━━━━━ Data to use ━━━━━
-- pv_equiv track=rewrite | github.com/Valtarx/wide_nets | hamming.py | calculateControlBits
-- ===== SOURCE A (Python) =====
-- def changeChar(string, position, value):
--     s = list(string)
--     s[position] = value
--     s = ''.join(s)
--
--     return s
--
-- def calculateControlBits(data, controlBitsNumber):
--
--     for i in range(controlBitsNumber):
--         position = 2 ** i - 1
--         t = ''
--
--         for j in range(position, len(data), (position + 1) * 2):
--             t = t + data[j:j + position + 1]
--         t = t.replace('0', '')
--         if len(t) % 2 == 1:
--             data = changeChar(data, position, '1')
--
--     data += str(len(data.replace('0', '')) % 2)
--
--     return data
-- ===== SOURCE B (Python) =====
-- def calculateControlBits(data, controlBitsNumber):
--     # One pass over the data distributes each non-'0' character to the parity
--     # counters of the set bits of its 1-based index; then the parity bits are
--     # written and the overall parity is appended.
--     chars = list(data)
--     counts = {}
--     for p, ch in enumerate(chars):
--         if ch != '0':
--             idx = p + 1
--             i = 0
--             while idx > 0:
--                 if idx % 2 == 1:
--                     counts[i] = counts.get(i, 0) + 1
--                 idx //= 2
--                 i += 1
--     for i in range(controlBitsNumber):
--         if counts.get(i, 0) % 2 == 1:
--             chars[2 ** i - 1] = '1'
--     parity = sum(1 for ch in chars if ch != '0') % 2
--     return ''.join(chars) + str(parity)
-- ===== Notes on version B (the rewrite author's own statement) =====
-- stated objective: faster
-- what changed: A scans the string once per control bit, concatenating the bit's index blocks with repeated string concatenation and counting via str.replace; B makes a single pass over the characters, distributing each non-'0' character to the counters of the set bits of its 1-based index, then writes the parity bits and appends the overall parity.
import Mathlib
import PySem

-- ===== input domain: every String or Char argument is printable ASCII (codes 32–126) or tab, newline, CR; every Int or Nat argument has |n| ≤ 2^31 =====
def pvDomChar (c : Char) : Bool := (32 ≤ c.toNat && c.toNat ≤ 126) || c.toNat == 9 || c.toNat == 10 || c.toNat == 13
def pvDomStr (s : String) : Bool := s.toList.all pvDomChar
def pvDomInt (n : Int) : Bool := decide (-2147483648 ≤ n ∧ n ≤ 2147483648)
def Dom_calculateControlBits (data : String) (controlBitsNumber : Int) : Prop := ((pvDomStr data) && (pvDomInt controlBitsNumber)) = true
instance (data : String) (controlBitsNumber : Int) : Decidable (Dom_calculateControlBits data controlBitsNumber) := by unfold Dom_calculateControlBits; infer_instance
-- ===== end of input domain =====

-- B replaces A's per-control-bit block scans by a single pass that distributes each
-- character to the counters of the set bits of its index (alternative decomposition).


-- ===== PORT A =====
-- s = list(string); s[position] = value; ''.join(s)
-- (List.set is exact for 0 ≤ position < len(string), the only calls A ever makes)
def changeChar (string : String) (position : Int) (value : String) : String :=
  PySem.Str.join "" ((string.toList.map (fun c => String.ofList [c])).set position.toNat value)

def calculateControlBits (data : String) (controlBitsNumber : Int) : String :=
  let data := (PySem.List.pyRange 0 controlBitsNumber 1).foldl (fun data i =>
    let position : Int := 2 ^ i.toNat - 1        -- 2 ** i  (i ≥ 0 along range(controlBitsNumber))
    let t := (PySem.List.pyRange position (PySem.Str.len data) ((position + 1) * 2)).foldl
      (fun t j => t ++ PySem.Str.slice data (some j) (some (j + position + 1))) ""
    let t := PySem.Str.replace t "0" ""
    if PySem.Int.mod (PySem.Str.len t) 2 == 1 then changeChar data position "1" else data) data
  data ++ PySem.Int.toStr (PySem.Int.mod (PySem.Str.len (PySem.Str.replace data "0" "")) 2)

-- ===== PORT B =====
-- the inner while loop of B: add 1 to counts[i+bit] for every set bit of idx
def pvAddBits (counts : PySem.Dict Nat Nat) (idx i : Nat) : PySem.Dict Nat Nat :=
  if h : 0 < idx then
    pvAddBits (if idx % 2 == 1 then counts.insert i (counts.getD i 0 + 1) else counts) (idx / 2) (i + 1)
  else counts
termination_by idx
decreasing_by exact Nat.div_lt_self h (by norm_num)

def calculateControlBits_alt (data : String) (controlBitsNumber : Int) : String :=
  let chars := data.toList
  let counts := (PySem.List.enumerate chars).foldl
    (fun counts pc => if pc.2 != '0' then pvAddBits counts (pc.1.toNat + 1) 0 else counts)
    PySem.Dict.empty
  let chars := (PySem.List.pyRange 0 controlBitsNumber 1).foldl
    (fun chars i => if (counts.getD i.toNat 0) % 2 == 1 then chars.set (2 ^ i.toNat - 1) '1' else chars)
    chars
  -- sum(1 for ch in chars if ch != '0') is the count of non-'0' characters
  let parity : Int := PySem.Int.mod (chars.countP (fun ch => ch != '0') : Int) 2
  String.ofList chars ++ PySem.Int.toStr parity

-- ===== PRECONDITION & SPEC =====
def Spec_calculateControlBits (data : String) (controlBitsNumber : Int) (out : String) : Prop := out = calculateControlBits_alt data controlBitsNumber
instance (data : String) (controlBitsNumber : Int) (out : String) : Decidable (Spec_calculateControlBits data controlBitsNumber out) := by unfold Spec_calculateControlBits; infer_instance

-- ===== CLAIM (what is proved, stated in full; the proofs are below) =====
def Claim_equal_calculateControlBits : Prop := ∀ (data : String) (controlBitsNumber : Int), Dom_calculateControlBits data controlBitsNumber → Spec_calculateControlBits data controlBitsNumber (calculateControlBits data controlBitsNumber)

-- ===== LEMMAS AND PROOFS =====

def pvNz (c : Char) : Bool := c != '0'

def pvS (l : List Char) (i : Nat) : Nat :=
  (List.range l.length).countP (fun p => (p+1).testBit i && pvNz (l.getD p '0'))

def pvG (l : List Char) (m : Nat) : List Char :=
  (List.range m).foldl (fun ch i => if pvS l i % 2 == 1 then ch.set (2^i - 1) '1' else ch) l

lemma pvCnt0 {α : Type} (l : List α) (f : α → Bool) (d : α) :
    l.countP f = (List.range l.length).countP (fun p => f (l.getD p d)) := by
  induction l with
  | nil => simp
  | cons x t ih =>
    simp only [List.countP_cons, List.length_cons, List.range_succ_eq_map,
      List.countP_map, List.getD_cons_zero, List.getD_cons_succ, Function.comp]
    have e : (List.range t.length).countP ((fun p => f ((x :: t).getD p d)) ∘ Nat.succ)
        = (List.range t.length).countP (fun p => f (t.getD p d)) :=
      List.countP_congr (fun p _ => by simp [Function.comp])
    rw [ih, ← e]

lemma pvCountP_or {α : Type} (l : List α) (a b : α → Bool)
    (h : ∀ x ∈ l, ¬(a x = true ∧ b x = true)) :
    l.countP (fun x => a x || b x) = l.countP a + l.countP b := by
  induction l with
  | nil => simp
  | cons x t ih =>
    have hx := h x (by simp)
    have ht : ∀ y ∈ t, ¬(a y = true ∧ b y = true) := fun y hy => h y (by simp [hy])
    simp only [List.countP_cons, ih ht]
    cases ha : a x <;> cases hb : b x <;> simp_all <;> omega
━━━━━
What the task requires —
Output the records in full, exactly.

Reply —
-- pv_equiv track=rewrite | github.com/Valtarx/wide_nets | hamming.py | calculateControlBits
-- ===== SOURCE A (Python) =====
-- def changeChar(string, position, value):
--     s = list(string)
--     s[position] = value
--     s = ''.join(s)
--
--     return s
--
-- def calculateControlBits(data, controlBitsNumber):
--
--     for i in range(controlBitsNumber):
--         position = 2 ** i - 1
--         t = ''
--
--         for j in range(position, len(data), (position + 1) * 2):
--             t = t + data[j:j + position + 1]
--         t = t.replace('0', '')
--         if len(t) % 2 == 1:
--             data = changeChar(data, position, '1')
--
--     data += str(len(data.replace('0', '')) % 2)
--
--     return data
-- ===== SOURCE B (Python) =====
-- def calculateControlBits(data, controlBitsNumber):
--     # One pass over the data distributes each non-'0' character to the parity
--     # counters of the set bits of its 1-based index; then the parity bits are
--     # written and the overall parity is appended.
--     chars = list(data)
--     counts = {}
--     for p, ch in enumerate(chars):
--         if ch != '0':
--             idx = p + 1
--             i = 0
--             while idx > 0:
--                 if idx % 2 == 1:
--                     counts[i] = counts.get(i, 0) + 1
--                 idx //= 2
--                 i += 1
--     for i in range(controlBitsNumber):
--         if counts.get(i, 0) % 2 == 1:
--             chars[2 ** i - 1] = '1'
--     parity = sum(1 for ch in chars if ch != '0') % 2
--     return ''.join(chars) + str(parity)
-- ===== Notes on version B (the rewrite author's own statement) =====
-- stated objective: faster
-- what changed: A scans the string once per control bit, concatenating the bit's index blocks with repeated string concatenation and counting via str.replace; B makes a single pass over the characters, distributing each non-'0' character to the counters of the set bits of its 1-based index, then writes the parity bits and appends the overall parity.
import Mathlib
import PySem

-- ===== input domain: every String or Char argument is printable ASCII (codes 32–126) or tab, newline, CR; every Int or Nat argument has |n| ≤ 2^31 =====
def pvDomChar (c : Char) : Bool := (32 ≤ c.toNat && c.toNat ≤ 126) || c.toNat == 9 || c.toNat == 10 || c.toNat == 13
def pvDomStr (s : String) : Bool := s.toList.all pvDomChar
def pvDomInt (n : Int) : Bool := decide (-2147483648 ≤ n ∧ n ≤ 2147483648)
def Dom_calculateControlBits (data : String) (controlBitsNumber : Int) : Prop := ((pvDomStr data) && (pvDomInt controlBitsNumber)) = true
instance (data : String) (controlBitsNumber : Int) : Decidable (Dom_calculateControlBits data controlBitsNumber) := by unfold Dom_calculateControlBits; infer_instance
-- ===== end of input domain =====

-- B replaces A's per-control-bit block scans by a single pass that distributes each
-- character to the counters of the set bits of its index (alternative decomposition).


-- ===== PORT A =====
-- s = list(string); s[position] = value; ''.join(s)
-- (List.set is exact for 0 ≤ position < len(string), the only calls A ever makes)
def changeChar (string : String) (position : Int) (value : String) : String :=
  PySem.Str.join "" ((string.toList.map (fun c => String.ofList [c])).set position.toNat value)

def calculateControlBits (data : String) (controlBitsNumber : Int) : String :=
  let data := (PySem.List.pyRange 0 controlBitsNumber 1).foldl (fun data i =>
    let position : Int := 2 ^ i.toNat - 1        -- 2 ** i  (i ≥ 0 along range(controlBitsNumber))
    let t := (PySem.List.pyRange position (PySem.Str.len data) ((position + 1) * 2)).foldl
      (fun t j => t ++ PySem.Str.slice data (some j) (some (j + position + 1))) ""
    let t := PySem.Str.replace t "0" ""
    if PySem.Int.mod (PySem.Str.len t) 2 == 1 then changeChar data position "1" else data) data
  data ++ PySem.Int.toStr (PySem.Int.mod (PySem.Str.len (PySem.Str.replace data "0" "")) 2)

-- ===== PORT B =====
-- the inner while loop of B: add 1 to counts[i+bit] for every set bit of idx
def pvAddBits (counts : PySem.Dict Nat Nat) (idx i : Nat) : PySem.Dict Nat Nat :=
  if h : 0 < idx then
    pvAddBits (if idx % 2 == 1 then counts.insert i (counts.getD i 0 + 1) else counts) (idx / 2) (i + 1)
  else counts
termination_by idx
decreasing_by exact Nat.div_lt_self h (by norm_num)

def calculateControlBits_alt (data : String) (controlBitsNumber : Int) : String :=
  let chars := data.toList
  let counts := (PySem.List.enumerate chars).foldl
    (fun counts pc => if pc.2 != '0' then pvAddBits counts (pc.1.toNat + 1) 0 else counts)
    PySem.Dict.empty
  let chars := (PySem.List.pyRange 0 controlBitsNumber 1).foldl
    (fun chars i => if (counts.getD i.toNat 0) % 2 == 1 then chars.set (2 ^ i.toNat - 1) '1' else chars)
    chars
  -- sum(1 for ch in chars if ch != '0') is the count of non-'0' characters
  let parity : Int := PySem.Int.mod (chars.countP (fun ch => ch != '0') : Int) 2
  String.ofList chars ++ PySem.Int.toStr parity

-- ===== PRECONDITION & SPEC =====
def Spec_calculateControlBits (data : String) (controlBitsNumber : Int) (out : String) : Prop := out = calculateControlBits_alt data controlBitsNumber
instance (data : String) (controlBitsNumber : Int) (out : String) : Decidable (Spec_calculateControlBits data controlBitsNumber out) := by unfold Spec_calculateControlBits; infer_instance

-- ===== CLAIM (what is proved, stated in full; the proofs are below) =====
def Claim_equal_calculateControlBits : Prop := ∀ (data : String) (controlBitsNumber : Int), Dom_calculateControlBits data controlBitsNumber → Spec_calculateControlBits data controlBitsNumber (calculateControlBits data controlBitsNumber)

-- ===== LEMMAS AND PROOFS =====

def pvNz (c : Char) : Bool := c != '0'

def pvS (l : List Char) (i : Nat) : Nat :=
  (List.range l.length).countP (fun p => (p+1).testBit i && pvNz (l.getD p '0'))

def pvG (l : List Char) (m : Nat) : List Char :=
  (List.range m).foldl (fun ch i => if pvS l i % 2 == 1 then ch.set (2^i - 1) '1' else ch) l

lemma pvCnt0 {α : Type} (l : List α) (f : α → Bool) (d : α) :
    l.countP f = (List.range l.length).countP (fun p => f (l.getD p d)) := by
  induction l with
  | nil => simp
  | cons x t ih =>
    simp only [List.countP_cons, List.length_cons, List.range_succ_eq_map,
      List.countP_map, List.getD_cons_zero, List.getD_cons_succ, Function.comp]
    have e : (List.range t.length).countP ((fun p => f ((x :: t).getD p d)) ∘ Nat.succ)
        = (List.range t.length).countP (fun p => f (t.getD p d)) :=
      List.countP_congr (fun p _ => by simp [Function.comp])
    rw [ih, ← e]

lemma pvCountP_or {α : Type} (l : List α) (a b : α → Bool)
    (h : ∀ x ∈ l, ¬(a x = true ∧ b x = true)) :
    l.countP (fun x => a x || b x) = l.countP a + l.countP b := by
  induction l with
  | nil => simp
  | cons x t ih =>
    have hx := h x (by simp)
    have ht : ∀ y ∈ t, ¬(a y = true ∧ b y = true) := fun y hy => h y (by simp [hy])
    simp only [List.countP_cons, ih ht]
    cases ha : a x <;> cases hb : b x <;> simp_all <;> omega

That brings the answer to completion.